I was already halfway down the aisle. None of the men of Miracle wanted to touch a dinosaur. A few more were rushing right out, past Scarlett, looking longingly at her, the kind of girl they’d thought they were coming in here to see. They were on the way to carnival food. We’d smelled fried dough on the way in, and seen a cotton candy stand. I wondered if they thought the dinosaur was a lizard dressed up with fake wings. They acted like it would be more interesting to see a naked girl than an extinct reptile, but I’d seen a lot of naked girls in the fifty-wife bathhouse.

I wanted a world full of dinosaurs. I wanted the ground to shake.

“Touch it,” she said.

I was on the stage beside her, looking at her fringe, at her hands in their yellow leather, and at the way they pinched into the little dinosaur’s scales. She smelled like cigarettes and chocolate. Her lipstick was orange and drawn on with a sharp pencil, the bows of her lips extra pointy. I could see the glue for her fake eyelashes.

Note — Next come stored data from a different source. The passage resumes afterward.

-- pv_equiv track=rewrite | github.com/Ibanevskiy/for-SINERGY | practic№3.py | sum_negatives_between_min_max
-- ===== SOURCE A (Python) =====
-- def sum_negatives_between_min_max(arr):
--     if not arr:
--         return 0  # Пустой массив
--
--     min_val = min(arr)
--     max_val = max(arr)
--     min_index = arr.index(min_val)
--     max_index = arr.index(max_val)
--
--     start = min(min_index, max_index)
--     end = max(min_index, max_index)
--
--     sum_neg = 0
--     for i in range(start + 1, end):
--         if arr[i] < 0:
--             sum_neg += arr[i]
--
--     return sum_neg
-- ===== SOURCE B (Python) =====
-- def sum_negatives_between_min_max(arr):
--     if not arr:
--         return 0
--     lo = min(arr)
--     hi = max(arr)
--     total = 0
--     other = None
--     for x in arr:
--         if other is None:
--             if x == lo:
--                 other = hi
--             elif x == hi:
--                 other = lo
--         elif x == other:
--             return total
--         elif x < 0:
--             total += x
--     return total
-- ===== Notes on version B (the rewrite author's own statement) =====
-- stated objective: alternative
-- what changed: B computes no positions at all: instead of A's index/index/min-of-indices and a range loop, it runs a state machine over the list that starts accumulating negatives at the first occurrence of either extreme value and early-returns the total at the first occurrence of the other extreme.
import Mathlib
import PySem

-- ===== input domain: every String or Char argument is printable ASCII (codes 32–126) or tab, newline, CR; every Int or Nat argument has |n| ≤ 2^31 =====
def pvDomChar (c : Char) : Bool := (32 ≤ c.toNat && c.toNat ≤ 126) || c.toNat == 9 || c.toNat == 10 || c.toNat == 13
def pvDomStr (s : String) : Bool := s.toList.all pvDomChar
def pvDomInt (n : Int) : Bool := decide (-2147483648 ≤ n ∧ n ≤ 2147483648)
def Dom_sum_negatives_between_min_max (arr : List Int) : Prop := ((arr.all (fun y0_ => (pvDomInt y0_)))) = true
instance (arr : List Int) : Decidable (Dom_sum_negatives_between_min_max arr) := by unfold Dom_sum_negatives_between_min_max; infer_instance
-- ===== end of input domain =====

-- B computes no positions at all: a state machine that starts accumulating negatives at the
-- first occurrence of either extreme value and early-returns at the first occurrence of the
-- other extreme (objective: alternative algorithm, same asymptotic cost).

-- ===== PORT A =====
def sum_negatives_between_min_max (arr : List Int) : Int :=
  if arr = [] then 0
  else
    match PySem.List.min? arr id, PySem.List.max? arr id with
    | some min_val, some max_val =>
      match PySem.List.index? arr min_val, PySem.List.index? arr max_val with
      | some mi, some xi =>
        let min_index : Int := mi
        let max_index : Int := xi
        let start := min min_index max_index
        let stop := max min_index max_index
        (PySem.List.pyRange (start + 1) stop 1).foldl
          (fun s i =>
            if PySem.List.pyGetD arr i 0 < 0 then s + PySem.List.pyGetD arr i 0 else s) 0
      | _, _ => 0  -- unreachable: min/max are members of arr
    | _, _ => 0    -- unreachable: arr ≠ []

-- ===== PORT B =====
-- the single for-loop of Source B: `other = None` phase, then accumulate until `other` is seen
def bLoop (lo hi : Int) (other : Option Int) (total : Int) : List Int → Int
  | [] => total
  | y :: t =>
    match other with
    | none =>
      if y = lo then bLoop lo hi (some hi) total t
      else if y = hi then bLoop lo hi (some lo) total t
      else bLoop lo hi none total t
    | some o =>
      if y = o then total
      else if y < 0 then bLoop lo hi (some o) (total + y) t
      else bLoop lo hi (some o) total t

def sum_negatives_between_min_max_alt (arr : List Int) : Int :=
  if arr = [] then 0
  else
    match PySem.List.min? arr id with
    | none => 0  -- unreachable: arr ≠ []
    | some lo =>
      match PySem.List.max? arr id with
      | none => 0  -- unreachable: arr ≠ []
      | some hi => bLoop lo hi none 0 arr

-- ===== PRECONDITION & SPEC =====
def Spec_sum_negatives_between_min_max (arr : List Int) (out : Int) : Prop := out = sum_negatives_between_min_max_alt arr
instance (arr : List Int) (out : Int) : Decidable (Spec_sum_negatives_between_min_max arr out) := by unfold Spec_sum_negatives_between_min_max; infer_instance

-- ===== CLAIM (what is proved, stated in full; the proofs are below) =====
def Claim_equal_sum_negatives_between_min_max : Prop := ∀ (arr : List Int), Dom_sum_negatives_between_min_max arr → Spec_sum_negatives_between_min_max arr (sum_negatives_between_min_max arr)

-- ===== LEMMAS AND PROOFS =====

-- phase 1 skips elements that are neither extreme
lemma bLoop_skip (lo hi total : Int) (u v : List Int)
    (h : ∀ y ∈ u, y ≠ lo ∧ y ≠ hi) :
    bLoop lo hi none total (u ++ v) = bLoop lo hi none total v := by
  induction u with
  | nil => rfl
  | cons a u ih =>
    have ha := h a (by simp)
    simp only [List.cons_append, bLoop, if_neg ha.1, if_neg ha.2]
    exact ih (fun y hy => h y (by simp [hy]))

-- phase 2 accumulates the negatives of w and stops at the first occurrence of o
lemma bLoop_found (lo hi o total : Int) (w z : List Int)
    (h : ∀ y ∈ w, y ≠ o) :
    bLoop lo hi (some o) total (w ++ o :: z)
      = w.foldl (fun s y => if y < 0 then s + y else s) total := by
  induction w generalizing total with
  | nil => simp [bLoop]
  | cons a w ih =>
    have ha := h a (by simp)
    simp only [List.cons_append, bLoop, if_neg ha, List.foldl_cons]
    by_cases hneg : a < 0
    · rw [if_pos hneg, if_pos hneg]; exact ih _ (fun y hy => h y (by simp [hy]))
    · rw [if_neg hneg, if_neg hneg]; exact ih _ (fun y hy => h y (by simp [hy]))

-- phase 2 on a constant list returns the total immediately (or at the end)
lemma bLoop_all_eq (lo hi m total : Int) (v : List Int)
    (h : ∀ y ∈ v, y = m) :
    bLoop lo hi (some m) total v = total := by
  cases v with
  | nil => rfl
  | cons a t => simp [bLoop, h a (by simp)]

-- the whole B loop, given the decomposition at the two first extreme occurrences
lemma bLoop_eval (lo hi e o : Int) (p w z : List Int)
    (hp : ∀ y ∈ p, y ≠ lo ∧ y ≠ hi)
    (hw : ∀ y ∈ w, y ≠ o)
    (he : (e = lo ∧ o = hi) ∨ (e ≠ lo ∧ e = hi ∧ o = lo)) :
    bLoop lo hi none 0 (p ++ e :: (w ++ o :: z))
      = w.foldl (fun s y => if y < 0 then s + y else s) 0 := by
  rw [bLoop_skip lo hi 0 p _ hp]
  rcases he with ⟨h1, h2⟩ | ⟨h1, h2, h3⟩
  · simp only [bLoop, if_pos h1]
    rw [← h2]
    exact bLoop_found lo o o 0 w z hw
  · simp only [bLoop, if_neg h1, if_pos h2]
    rw [← h3]
    exact bLoop_found o hi o 0 w z hw

-- A's index loop over range(a, b) equals a fold over the corresponding sublist
lemma foldRange_eq (arr : List Int) (a b init : Int)
    (h0 : 0 ≤ a) (hb : b ≤ arr.length) :
    (PySem.List.pyRange a b 1).foldl
      (fun s i => if PySem.List.pyGetD arr i 0 < 0 then s + PySem.List.pyGetD arr i 0 else s) init
    = ((arr.drop a.toNat).take (b - a).toNat).foldl
        (fun s y => if y < 0 then s + y else s) init := by
  generalize hn : (b - a).toNat = n
  induction n generalizing a init with
  | zero =>
    rw [PySem.List.pyRange_one_eq_nil (by omega)]
    rfl
  | succ n ih =>
    have hab : a < b := by omega
    have halen : a.toNat < arr.length := by omega
    rw [PySem.List.pyRange_one_cons hab]
    simp only [List.foldl_cons]
    rw [List.drop_eq_getElem_cons halen, List.take_succ_cons, List.foldl_cons]
    rw [PySem.List.pyGetD_eq_getElem arr 0 h0 (by omega)]
    have h1 : (a + 1).toNat = a.toNat + 1 := by omega
    have := ih (a + 1) (if arr[a.toNat] < 0 then init + arr[a.toNat] else init) (by omega) (by omega)
    rw [h1] at this
    exact this

-- ===== VERDICT (by name: the statement is the Claim_ definition above) =====
theorem sum_negatives_between_min_max_spec : Claim_equal_sum_negatives_between_min_max := by
  intro arr _
  unfold Spec_sum_negatives_between_min_max
  by_cases harr : arr = []
  · subst harr; rfl
  obtain ⟨m, hm⟩ : ∃ m, PySem.List.min? arr id = some m := by
    cases h : PySem.List.min? arr id with
    | none => exact absurd ((PySem.List.min?_eq_none_iff arr id).mp h) harr
    | some m => exact ⟨m, rfl⟩
  obtain ⟨x, hx⟩ : ∃ x, PySem.List.max? arr id = some x := by
    cases h : PySem.List.max? arr id with
    | none => exact absurd ((PySem.List.max?_eq_none_iff arr id).mp h) harr
    | some x => exact ⟨x, rfl⟩
  obtain ⟨mi, hmi⟩ : ∃ mi, PySem.List.index? arr m = some mi := by
    have := PySem.List.index?_isSome_iff (xs := arr) (v := m) |>.mpr (PySem.List.min?_mem hm)
    exact Option.isSome_iff_exists.mp this
  obtain ⟨xi, hxi⟩ : ∃ xi, PySem.List.index? arr x = some xi := by
    have := PySem.List.index?_isSome_iff (xs := arr) (v := x) |>.mpr (PySem.List.max?_mem hx)
    exact Option.isSome_iff_exists.mp this
  obtain ⟨p, s1, hparr, hplen, hpm⟩ := (PySem.List.index?_eq_some_iff arr m mi).mp hmi
  obtain ⟨q, s2, hqarr, hqlen, hqx⟩ := (PySem.List.index?_eq_some_iff arr x xi).mp hxi
  unfold sum_negatives_between_min_max sum_negatives_between_min_max_alt
  rw [if_neg harr, if_neg harr, hm, hx]
  dsimp only
  rw [hmi, hxi]
  dsimp only
  have htakep : arr.take mi = p := by rw [hparr, ← hplen]; exact List.take_left
  have htakeq : arr.take xi = q := by rw [hqarr, ← hqlen]; exact List.take_left
  have hdropp : arr.drop (mi + 1) = s1 := by
    rw [hparr, List.append_cons]
    have hlen1 : (p ++ [m]).length = mi + 1 := by simp [hplen]
    rw [← hlen1]; exact List.drop_left
  have hdropq : arr.drop (xi + 1) = s2 := by
    rw [hqarr, List.append_cons]
    have hlen1 : (q ++ [x]).length = xi + 1 := by simp [hqlen]
    rw [← hlen1]; exact List.drop_left
  have hlenp : arr.length = mi + 1 + s1.length := by rw [hparr]; simp [hplen]; omega
  have hlenq : arr.length = xi + 1 + s2.length := by rw [hqarr]; simp [hqlen]; omega
  rcases Nat.lt_trichotomy mi xi with hlt | heq | hgt
  · -- first min before first max
    have hs1 : s1 = q.drop (mi + 1) ++ x :: s2 := by
      rw [← hdropp, hqarr, List.drop_append]
      have h0 : mi + 1 - q.length = 0 := by omega
      rw [h0, List.drop_zero]
    have hwlen : (q.drop (mi + 1)).length = xi - (mi + 1) := by simp [hqlen]
    have hwx : ∀ y ∈ q.drop (mi + 1), y ≠ x := fun y hy hc =>
      hqx (hc ▸ List.mem_of_mem_drop hy)
    have hp' : ∀ y ∈ p, y ≠ m ∧ y ≠ x := by
      intro y hy
      refine ⟨fun hc => hpm (hc ▸ hy), fun hc => hqx (hc ▸ ?_)⟩
      have hpq : p = q.take mi := by
        rw [← htakeq, List.take_take, Nat.min_eq_left hlt.le, htakep]
      exact List.mem_of_mem_take (hpq ▸ hy)
    have hB : bLoop m x none 0 arr
        = (q.drop (mi + 1)).foldl (fun s y => if y < 0 then s + y else s) 0 := by
      rw [hparr, hs1]
      exact bLoop_eval m x m x p (q.drop (mi + 1)) s2 hp' hwx (Or.inl ⟨rfl, rfl⟩)
    rw [hB]
    have hmin : min ((mi : Int)) ((xi : Int)) = (mi : Int) := by omega
    have hmax : max ((mi : Int)) ((xi : Int)) = (xi : Int) := by omega
    rw [hmin, hmax,
      foldRange_eq arr ((mi : Int) + 1) (xi : Int) 0 (by omega) (by omega)]
    have h1 : ((mi : Int) + 1).toNat = mi + 1 := by omega
    have h2 : ((xi : Int) - ((mi : Int) + 1)).toNat = xi - (mi + 1) := by omega
    rw [h1, h2, hdropp, hs1, ← hwlen, List.take_left]
  · -- the two first occurrences coincide: min = max, constant array
    have happ := hparr.symm.trans hqarr
    have hmx : m = x := by
      have h2 := (List.append_inj happ (by omega)).2
      exact (List.cons.injEq _ _ _ _ ▸ h2).1
    have hall : ∀ y ∈ arr, y = m := fun y hy =>
      le_antisymm (hmx ▸ PySem.List.max?_isMax hx y hy) (PySem.List.min?_isMin hm y hy)
    have hpnil : p = [] := by
      rcases p with _ | ⟨a, p'⟩
      · rfl
      · exact absurd (hall a (by rw [hparr]; simp)) (fun hc => hpm (by simp [hc]))
    have hstep : bLoop m x none 0 (m :: s1) = bLoop m x (some x) 0 s1 := by
      simp [bLoop]
    have hB : bLoop m x none 0 arr = 0 := by
      rw [hparr, hpnil, List.nil_append, hstep]
      exact bLoop_all_eq m x x 0 s1
        (fun y hy => (hall y (by rw [hparr, hpnil]; simp [hy])).trans hmx)
    rw [hB, heq]
    rw [PySem.List.pyRange_one_eq_nil (by omega)]
    rfl
  · -- first max before first min
    have hxm : x ≠ m := by
      intro hc
      rw [hc, hmi] at hxi
      have := Option.some.inj hxi
      omega
    have hs2 : s2 = p.drop (xi + 1) ++ m :: s1 := by
      rw [← hdropq, hparr, List.drop_append]
      have h0 : xi + 1 - p.length = 0 := by omega
      rw [h0, List.drop_zero]
    have hwlen : (p.drop (xi + 1)).length = mi - (xi + 1) := by simp [hplen]
    have hwm : ∀ y ∈ p.drop (xi + 1), y ≠ m := fun y hy hc =>
      hpm (hc ▸ List.mem_of_mem_drop hy)
    have hq' : ∀ y ∈ q, y ≠ m ∧ y ≠ x := by
      intro y hy
      refine ⟨fun hc => hpm (hc ▸ ?_), fun hc => hqx (hc ▸ hy)⟩
      have hqp : q = p.take xi := by
        rw [← htakep, List.take_take, Nat.min_eq_left hgt.le, htakeq]
      exact List.mem_of_mem_take (hqp ▸ hy)
    have hB : bLoop m x none 0 arr
        = (p.drop (xi + 1)).foldl (fun s y => if y < 0 then s + y else s) 0 := by
      rw [hqarr, hs2]
      exact bLoop_eval m x x m q (p.drop (xi + 1)) s1 hq' hwm (Or.inr ⟨hxm, rfl, rfl⟩)
    rw [hB]
    have hmin : min ((mi : Int)) ((xi : Int)) = (xi : Int) := by omega
    have hmax : max ((mi : Int)) ((xi : Int)) = (mi : Int) := by omega
    rw [hmin, hmax,
      foldRange_eq arr ((xi : Int) + 1) (mi : Int) 0 (by omega) (by omega)]
    have h1 : ((xi : Int) + 1).toNat = xi + 1 := by omega
    have h2 : ((mi : Int) - ((xi : Int) + 1)).toNat = mi - (xi + 1) := by omega
    rw [h1, h2, hdropq, hs2, ← hwlen, List.take_left]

In her hands was something as perfect as she was. The pterodactyl was chicken-sized, almost exactly, its body the size of my palms put together, with wings about three feet in span. It was cold to the touch, like a snake, and its down was as soft as angora, but it didn’t look like it had much in the way of brain. It did have a lot of teeth. It looked at me and opened its mouth.

“You’re going to bite its head off?” I asked her.

“That’s the show.”

“But what if it’s the last one on Earth?”

She beckoned me in and whispered in my ear, all the while shimmying her hips to give the audience something to see.

“We have a lot of them,” she said. “They’re common as chickens, if you know what you’re looking for.”

I looked up into the crowd and saw Reese and Scarlett looking back at me.

“Would you like to hold its neck in your teeth?” the girl asked me. The audience shifted uncomfortably. I could hear folding chairs creaking.

“That’s one of the cult kids!” someone shouted from the back. Desperate, high voice, voice of an old man. “That’s one of the girls that killed themselves! You don’t want to give her a chance to kill something else or she’ll go wild! They’re all crazy from out there!”

“We didn’t kill ourselves,” Reese said, with dignity.

“Look at us,” Scarlett said. “We’re absolutely alive.”

But both of them were standing up, Reese in her pink starched dress and Scarlett in her flowered curtain fabric. They looked intimidating up there, in the light, with the sawdust in the air. They looked like what the town thought we might be.

I already had the lizardy neck in my mouth, and the girl in the yellow bikini met my eyes and nodded. I bit down hard, and cold blood came into my throat, through the softness and the down, through the dinosaur wings. Rough scales. No resistance. It went limp between my teeth, and I stood in front of Miracle, in my best dress, biting a dinosaur.

I let go of it, and the headless pterodactyl took flight and did a circle around the tent, blood sputtering out like a sprinkler.

People screamed. Most of them were freaking and getting the hell out of the tent. I had no regrets.

The other two Sisters were already out of their seats and down to the stage. People were rushing out, and a grown man vomited, which annoyed me. I pulled some feathers out of my teeth. This was what I’d been trained for. This was what I’d imagined it might be like to fight an angel. We’d been raised for this kind of combat. Who knew what kinds of lizards populated heaven? Who knew that heaven hadn’t already been colonized? The girl in yellow was grinning at me, and I wiped blood off my chin.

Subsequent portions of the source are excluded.